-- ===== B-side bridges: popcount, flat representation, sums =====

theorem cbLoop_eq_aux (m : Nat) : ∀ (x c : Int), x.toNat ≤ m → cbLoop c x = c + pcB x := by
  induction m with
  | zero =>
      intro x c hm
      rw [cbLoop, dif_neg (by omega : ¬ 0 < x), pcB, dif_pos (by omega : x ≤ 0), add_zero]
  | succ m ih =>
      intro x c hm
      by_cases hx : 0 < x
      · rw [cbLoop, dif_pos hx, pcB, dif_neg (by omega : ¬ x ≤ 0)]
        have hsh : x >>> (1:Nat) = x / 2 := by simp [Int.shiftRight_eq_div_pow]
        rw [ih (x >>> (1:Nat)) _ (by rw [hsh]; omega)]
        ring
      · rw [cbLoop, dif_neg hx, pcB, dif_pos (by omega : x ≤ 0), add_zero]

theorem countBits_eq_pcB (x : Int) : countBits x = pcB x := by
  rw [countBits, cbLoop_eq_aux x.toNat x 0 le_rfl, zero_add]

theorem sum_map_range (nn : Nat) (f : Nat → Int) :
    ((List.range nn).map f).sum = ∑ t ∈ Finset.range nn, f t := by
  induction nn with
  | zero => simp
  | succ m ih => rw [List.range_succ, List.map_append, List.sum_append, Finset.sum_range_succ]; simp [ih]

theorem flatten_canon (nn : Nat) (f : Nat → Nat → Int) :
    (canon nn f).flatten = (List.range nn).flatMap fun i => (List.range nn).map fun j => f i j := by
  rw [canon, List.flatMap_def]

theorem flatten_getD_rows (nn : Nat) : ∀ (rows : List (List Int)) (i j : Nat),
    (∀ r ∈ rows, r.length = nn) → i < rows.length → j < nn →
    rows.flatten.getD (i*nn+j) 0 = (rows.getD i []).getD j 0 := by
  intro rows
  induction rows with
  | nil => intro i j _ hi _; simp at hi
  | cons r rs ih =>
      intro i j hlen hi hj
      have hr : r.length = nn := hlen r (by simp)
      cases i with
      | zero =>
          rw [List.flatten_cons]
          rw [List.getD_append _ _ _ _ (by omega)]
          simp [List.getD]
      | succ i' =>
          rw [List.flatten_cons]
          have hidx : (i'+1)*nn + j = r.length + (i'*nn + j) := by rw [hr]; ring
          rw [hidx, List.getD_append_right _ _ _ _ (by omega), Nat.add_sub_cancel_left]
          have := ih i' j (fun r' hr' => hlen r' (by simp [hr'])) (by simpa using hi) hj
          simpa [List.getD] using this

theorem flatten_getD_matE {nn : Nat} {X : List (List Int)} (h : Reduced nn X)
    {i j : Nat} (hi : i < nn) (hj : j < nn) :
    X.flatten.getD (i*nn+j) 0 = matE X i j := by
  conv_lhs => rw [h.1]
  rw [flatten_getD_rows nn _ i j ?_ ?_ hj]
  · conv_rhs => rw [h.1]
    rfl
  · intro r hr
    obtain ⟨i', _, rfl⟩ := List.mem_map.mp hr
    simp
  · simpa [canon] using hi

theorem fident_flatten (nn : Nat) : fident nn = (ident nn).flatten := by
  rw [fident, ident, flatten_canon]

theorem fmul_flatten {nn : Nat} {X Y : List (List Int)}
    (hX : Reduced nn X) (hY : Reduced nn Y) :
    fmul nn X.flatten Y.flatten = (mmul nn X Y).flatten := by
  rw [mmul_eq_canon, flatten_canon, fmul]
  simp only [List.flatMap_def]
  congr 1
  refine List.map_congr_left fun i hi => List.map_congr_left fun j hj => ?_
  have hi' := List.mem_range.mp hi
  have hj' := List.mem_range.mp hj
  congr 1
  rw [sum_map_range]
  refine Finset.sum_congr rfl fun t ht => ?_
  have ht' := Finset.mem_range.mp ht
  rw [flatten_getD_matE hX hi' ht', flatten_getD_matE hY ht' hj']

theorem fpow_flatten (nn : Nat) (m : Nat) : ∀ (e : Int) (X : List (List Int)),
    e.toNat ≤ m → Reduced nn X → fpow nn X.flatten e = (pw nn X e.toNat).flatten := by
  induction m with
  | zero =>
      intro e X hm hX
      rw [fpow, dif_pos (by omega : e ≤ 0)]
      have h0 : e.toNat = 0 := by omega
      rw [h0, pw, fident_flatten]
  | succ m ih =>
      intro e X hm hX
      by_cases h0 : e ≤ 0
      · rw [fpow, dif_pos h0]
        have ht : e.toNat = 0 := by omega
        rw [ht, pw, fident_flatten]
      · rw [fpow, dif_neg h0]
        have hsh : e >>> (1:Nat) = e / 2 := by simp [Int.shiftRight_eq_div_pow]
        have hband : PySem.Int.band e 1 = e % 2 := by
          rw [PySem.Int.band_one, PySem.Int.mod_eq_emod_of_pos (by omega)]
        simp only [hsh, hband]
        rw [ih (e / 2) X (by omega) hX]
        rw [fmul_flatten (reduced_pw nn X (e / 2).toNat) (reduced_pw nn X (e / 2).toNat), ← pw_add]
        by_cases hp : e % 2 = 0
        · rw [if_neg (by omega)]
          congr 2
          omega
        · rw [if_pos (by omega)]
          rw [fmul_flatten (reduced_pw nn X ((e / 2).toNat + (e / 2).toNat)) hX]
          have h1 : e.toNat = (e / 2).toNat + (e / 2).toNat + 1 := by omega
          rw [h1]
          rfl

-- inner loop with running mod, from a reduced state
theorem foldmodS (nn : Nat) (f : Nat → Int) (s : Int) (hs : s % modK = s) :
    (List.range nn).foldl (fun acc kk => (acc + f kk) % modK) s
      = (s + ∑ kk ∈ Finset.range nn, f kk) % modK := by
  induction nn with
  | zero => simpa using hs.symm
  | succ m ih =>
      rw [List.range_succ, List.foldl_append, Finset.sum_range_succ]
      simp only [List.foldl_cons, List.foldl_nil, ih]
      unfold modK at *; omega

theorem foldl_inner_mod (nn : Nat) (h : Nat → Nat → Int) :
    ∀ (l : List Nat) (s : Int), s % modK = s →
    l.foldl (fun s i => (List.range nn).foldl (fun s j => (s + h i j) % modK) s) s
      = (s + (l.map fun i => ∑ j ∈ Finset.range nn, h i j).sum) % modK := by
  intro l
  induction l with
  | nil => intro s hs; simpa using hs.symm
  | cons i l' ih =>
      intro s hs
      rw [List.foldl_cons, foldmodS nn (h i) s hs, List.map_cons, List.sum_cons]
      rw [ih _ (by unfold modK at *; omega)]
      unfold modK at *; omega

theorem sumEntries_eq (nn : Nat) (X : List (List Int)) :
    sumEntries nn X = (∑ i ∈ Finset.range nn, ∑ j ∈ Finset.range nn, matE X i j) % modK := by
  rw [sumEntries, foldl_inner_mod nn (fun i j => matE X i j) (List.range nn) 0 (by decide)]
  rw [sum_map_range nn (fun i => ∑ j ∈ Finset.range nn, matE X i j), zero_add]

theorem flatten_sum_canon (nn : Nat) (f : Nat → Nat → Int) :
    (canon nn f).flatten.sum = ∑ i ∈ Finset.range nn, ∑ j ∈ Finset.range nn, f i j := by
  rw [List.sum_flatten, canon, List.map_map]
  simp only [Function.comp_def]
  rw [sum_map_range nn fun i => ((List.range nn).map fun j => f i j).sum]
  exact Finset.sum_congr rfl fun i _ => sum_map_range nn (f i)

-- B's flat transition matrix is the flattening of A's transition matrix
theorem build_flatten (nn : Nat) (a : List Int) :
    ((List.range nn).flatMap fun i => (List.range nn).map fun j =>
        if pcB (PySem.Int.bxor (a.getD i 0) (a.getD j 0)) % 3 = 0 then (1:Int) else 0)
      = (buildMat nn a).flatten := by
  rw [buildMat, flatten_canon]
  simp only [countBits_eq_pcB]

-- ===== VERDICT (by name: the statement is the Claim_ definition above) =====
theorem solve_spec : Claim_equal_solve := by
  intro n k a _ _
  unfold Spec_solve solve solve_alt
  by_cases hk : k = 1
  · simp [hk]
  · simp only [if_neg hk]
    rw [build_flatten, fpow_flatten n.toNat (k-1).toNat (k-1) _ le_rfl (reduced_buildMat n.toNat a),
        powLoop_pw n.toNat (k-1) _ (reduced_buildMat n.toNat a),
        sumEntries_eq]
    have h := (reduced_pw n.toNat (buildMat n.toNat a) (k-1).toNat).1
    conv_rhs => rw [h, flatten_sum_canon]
-=-=-
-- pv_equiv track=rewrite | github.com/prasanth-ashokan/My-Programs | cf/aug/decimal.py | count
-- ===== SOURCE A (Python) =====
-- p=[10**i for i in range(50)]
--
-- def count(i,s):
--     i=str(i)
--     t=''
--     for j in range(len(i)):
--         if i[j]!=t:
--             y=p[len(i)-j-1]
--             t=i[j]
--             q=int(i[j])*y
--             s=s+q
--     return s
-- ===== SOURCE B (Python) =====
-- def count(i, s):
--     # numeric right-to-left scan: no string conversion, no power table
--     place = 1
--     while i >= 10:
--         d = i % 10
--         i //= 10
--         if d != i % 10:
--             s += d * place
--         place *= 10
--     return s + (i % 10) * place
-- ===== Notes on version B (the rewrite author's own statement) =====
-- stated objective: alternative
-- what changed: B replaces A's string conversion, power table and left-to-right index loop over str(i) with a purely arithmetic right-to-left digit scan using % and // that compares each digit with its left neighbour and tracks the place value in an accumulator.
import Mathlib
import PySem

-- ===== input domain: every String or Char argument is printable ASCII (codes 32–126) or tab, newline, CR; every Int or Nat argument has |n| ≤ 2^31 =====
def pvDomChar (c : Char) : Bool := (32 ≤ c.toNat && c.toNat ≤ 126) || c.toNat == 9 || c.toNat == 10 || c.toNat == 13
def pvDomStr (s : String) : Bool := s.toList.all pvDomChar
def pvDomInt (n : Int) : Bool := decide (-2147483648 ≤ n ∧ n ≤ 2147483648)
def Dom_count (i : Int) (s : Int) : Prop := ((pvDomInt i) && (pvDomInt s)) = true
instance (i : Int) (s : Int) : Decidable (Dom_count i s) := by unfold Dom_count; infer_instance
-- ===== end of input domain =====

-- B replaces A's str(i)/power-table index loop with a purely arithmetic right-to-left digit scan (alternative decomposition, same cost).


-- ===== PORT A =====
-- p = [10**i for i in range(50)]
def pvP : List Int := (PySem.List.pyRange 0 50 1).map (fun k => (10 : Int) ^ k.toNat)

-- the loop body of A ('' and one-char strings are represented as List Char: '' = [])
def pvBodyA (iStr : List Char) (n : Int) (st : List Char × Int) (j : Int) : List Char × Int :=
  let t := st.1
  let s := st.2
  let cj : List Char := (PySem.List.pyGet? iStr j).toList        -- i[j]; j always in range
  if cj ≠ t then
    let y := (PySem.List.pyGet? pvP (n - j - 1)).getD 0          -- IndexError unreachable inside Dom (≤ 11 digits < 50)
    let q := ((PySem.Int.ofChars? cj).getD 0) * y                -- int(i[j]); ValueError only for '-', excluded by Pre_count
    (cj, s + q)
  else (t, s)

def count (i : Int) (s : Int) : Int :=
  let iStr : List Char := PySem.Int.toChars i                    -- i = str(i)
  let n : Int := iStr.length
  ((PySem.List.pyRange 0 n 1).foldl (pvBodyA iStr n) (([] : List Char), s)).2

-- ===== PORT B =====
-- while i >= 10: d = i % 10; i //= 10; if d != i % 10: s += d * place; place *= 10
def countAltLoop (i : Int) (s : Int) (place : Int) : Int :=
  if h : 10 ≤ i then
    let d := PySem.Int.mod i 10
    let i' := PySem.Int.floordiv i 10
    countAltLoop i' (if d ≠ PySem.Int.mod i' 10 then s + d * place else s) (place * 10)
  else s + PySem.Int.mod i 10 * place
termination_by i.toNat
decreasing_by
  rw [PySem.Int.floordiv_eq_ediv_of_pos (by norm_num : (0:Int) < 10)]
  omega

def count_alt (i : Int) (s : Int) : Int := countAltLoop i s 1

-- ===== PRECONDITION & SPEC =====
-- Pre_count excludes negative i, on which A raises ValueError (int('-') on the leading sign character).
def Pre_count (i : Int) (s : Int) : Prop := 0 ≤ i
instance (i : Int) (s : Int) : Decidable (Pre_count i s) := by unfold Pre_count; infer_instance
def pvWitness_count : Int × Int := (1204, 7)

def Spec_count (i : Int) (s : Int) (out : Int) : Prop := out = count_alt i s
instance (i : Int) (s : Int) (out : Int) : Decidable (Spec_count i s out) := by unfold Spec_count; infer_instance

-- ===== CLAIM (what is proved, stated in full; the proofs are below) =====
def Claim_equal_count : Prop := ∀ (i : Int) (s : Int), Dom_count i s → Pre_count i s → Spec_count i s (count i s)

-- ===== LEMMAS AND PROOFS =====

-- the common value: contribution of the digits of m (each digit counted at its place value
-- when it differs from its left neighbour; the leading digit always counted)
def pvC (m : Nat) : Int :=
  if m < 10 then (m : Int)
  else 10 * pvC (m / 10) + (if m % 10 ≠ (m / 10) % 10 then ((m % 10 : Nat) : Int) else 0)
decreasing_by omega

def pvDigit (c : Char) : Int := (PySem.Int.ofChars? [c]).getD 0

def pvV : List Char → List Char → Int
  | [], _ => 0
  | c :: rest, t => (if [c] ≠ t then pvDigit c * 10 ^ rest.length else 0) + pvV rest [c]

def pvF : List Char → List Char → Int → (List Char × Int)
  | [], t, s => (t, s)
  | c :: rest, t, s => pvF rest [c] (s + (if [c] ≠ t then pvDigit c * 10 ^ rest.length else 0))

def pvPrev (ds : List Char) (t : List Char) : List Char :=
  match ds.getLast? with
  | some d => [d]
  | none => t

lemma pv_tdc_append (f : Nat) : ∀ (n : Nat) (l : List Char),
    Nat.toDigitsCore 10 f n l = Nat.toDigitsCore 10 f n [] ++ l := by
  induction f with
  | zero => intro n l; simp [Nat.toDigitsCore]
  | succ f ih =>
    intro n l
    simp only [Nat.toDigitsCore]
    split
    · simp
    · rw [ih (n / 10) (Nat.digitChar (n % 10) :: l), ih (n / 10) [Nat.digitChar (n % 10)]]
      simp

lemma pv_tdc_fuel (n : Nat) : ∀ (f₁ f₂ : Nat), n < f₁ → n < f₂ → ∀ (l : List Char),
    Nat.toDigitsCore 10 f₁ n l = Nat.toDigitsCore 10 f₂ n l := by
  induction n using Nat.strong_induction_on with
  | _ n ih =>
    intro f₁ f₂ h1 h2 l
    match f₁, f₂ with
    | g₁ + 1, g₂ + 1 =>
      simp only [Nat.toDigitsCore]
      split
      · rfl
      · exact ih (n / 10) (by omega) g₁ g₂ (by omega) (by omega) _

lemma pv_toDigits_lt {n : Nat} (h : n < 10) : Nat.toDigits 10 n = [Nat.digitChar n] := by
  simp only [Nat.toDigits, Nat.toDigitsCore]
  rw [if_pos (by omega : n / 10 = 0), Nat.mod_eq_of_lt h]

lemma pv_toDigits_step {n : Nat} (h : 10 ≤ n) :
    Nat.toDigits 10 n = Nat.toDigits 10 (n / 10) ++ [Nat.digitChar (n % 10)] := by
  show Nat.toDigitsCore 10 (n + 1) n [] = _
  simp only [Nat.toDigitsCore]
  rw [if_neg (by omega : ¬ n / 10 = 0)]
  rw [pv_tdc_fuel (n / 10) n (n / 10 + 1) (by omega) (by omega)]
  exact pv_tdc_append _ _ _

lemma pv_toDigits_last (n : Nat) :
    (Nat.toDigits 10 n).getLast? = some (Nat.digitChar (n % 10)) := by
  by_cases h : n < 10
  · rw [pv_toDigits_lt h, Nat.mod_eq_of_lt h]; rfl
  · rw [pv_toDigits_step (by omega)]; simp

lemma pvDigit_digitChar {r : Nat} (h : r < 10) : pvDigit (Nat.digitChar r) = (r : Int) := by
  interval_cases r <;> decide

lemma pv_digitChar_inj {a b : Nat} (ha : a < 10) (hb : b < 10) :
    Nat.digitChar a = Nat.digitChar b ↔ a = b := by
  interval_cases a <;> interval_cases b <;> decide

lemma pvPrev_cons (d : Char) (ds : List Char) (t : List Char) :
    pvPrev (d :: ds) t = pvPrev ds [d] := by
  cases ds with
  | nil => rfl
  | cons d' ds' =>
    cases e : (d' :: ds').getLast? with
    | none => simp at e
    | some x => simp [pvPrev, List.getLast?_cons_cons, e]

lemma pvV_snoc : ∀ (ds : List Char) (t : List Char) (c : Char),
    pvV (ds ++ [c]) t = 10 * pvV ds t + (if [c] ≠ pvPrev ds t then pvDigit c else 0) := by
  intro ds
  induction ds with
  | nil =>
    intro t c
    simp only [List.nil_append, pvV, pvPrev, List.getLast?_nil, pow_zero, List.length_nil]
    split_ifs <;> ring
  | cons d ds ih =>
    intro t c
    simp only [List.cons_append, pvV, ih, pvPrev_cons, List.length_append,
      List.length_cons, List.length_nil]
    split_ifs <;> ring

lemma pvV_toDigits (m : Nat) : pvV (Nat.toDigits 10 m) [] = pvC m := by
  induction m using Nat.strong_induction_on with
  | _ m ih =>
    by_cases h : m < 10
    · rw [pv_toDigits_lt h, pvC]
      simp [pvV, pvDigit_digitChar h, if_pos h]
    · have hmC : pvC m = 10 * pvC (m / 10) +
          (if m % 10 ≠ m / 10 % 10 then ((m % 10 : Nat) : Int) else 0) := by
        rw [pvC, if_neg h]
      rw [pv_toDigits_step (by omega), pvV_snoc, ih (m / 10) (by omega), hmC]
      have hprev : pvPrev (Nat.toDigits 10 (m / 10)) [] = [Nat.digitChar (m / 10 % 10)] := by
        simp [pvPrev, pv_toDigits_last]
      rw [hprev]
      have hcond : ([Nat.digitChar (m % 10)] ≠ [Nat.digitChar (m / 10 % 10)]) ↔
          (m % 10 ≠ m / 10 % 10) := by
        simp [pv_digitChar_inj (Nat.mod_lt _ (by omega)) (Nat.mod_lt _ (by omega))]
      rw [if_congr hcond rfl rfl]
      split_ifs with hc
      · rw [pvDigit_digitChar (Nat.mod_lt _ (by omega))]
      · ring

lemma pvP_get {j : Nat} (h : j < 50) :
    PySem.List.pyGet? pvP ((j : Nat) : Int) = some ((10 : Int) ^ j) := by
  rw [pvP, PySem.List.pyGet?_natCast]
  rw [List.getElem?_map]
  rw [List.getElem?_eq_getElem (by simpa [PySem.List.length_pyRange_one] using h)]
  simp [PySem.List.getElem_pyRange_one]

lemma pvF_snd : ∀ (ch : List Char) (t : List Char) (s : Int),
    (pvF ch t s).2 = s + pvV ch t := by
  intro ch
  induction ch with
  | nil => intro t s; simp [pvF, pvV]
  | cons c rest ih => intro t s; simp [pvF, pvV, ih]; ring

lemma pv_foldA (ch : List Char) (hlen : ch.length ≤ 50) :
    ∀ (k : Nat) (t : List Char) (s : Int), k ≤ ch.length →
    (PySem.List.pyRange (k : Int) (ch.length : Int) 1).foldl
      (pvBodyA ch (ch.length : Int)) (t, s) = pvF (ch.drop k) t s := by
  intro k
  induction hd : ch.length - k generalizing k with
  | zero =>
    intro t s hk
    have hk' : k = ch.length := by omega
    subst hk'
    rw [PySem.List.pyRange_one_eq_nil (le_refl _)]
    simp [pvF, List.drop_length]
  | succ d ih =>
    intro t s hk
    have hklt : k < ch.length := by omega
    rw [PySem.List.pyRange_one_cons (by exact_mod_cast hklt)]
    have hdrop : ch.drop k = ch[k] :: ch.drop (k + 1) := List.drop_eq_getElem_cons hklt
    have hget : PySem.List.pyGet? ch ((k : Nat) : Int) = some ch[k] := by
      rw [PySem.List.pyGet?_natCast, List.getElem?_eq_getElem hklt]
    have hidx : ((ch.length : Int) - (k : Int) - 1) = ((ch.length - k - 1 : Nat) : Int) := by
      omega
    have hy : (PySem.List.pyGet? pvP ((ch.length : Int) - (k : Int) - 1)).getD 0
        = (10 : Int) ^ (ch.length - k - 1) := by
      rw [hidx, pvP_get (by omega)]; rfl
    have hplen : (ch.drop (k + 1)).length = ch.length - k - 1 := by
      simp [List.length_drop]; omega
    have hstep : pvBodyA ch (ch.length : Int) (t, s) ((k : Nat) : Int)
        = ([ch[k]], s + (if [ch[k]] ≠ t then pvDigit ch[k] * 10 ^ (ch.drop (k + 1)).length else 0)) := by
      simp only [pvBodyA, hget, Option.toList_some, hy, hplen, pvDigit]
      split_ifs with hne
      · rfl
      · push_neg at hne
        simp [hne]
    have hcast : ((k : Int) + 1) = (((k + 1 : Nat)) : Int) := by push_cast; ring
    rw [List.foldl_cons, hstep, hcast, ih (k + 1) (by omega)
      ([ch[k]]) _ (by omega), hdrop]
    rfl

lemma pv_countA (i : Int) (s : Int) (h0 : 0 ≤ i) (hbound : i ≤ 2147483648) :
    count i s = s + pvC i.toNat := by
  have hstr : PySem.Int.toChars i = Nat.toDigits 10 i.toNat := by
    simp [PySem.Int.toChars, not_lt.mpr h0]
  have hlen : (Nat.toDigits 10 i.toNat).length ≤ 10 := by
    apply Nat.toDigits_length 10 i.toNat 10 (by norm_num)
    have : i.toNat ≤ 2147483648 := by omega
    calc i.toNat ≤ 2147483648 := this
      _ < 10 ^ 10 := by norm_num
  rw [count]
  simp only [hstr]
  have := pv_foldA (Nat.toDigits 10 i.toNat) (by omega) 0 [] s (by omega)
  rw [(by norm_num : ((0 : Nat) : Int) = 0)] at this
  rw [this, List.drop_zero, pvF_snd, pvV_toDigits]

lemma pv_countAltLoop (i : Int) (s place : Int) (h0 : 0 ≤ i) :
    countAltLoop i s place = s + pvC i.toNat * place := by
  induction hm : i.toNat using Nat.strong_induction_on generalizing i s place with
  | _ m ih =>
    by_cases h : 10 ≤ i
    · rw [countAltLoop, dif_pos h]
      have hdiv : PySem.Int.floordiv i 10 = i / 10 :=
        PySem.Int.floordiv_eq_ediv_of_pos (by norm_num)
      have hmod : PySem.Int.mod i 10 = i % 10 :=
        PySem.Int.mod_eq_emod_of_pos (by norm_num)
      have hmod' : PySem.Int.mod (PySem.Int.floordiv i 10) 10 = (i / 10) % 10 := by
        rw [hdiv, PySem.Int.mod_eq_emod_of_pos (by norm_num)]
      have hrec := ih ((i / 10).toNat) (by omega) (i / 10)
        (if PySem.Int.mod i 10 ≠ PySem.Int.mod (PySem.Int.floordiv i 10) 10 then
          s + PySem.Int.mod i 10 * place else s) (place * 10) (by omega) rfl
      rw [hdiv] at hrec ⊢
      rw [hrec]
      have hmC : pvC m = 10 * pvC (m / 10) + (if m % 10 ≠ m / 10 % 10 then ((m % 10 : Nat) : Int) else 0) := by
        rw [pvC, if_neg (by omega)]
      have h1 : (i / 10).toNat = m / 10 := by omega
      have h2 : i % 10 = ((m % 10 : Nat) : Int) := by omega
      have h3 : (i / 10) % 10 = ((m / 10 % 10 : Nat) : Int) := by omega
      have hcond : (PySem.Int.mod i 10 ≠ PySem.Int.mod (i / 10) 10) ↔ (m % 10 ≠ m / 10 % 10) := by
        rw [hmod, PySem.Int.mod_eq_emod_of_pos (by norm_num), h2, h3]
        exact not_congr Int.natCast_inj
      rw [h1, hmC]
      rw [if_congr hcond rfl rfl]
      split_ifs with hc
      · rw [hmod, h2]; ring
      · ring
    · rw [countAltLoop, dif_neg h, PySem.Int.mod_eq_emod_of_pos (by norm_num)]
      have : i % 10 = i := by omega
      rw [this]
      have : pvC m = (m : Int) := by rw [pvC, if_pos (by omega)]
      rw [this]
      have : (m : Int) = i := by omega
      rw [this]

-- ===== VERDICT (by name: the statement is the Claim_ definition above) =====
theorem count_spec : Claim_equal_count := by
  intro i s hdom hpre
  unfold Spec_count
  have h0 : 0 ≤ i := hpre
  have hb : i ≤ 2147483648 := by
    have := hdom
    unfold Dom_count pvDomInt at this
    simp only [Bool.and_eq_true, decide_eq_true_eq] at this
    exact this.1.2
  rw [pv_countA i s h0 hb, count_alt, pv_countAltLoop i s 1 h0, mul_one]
-=-=-
▶ What the task requires: Would you return all lines from the preceding listing that contain the word "leading"?

▶ Result of this exercise:
-- Pre_count excludes negative i, on which A raises ValueError (int('-') on the leading sign character).
-- when it differs from its left neighbour; the leading digit always counted)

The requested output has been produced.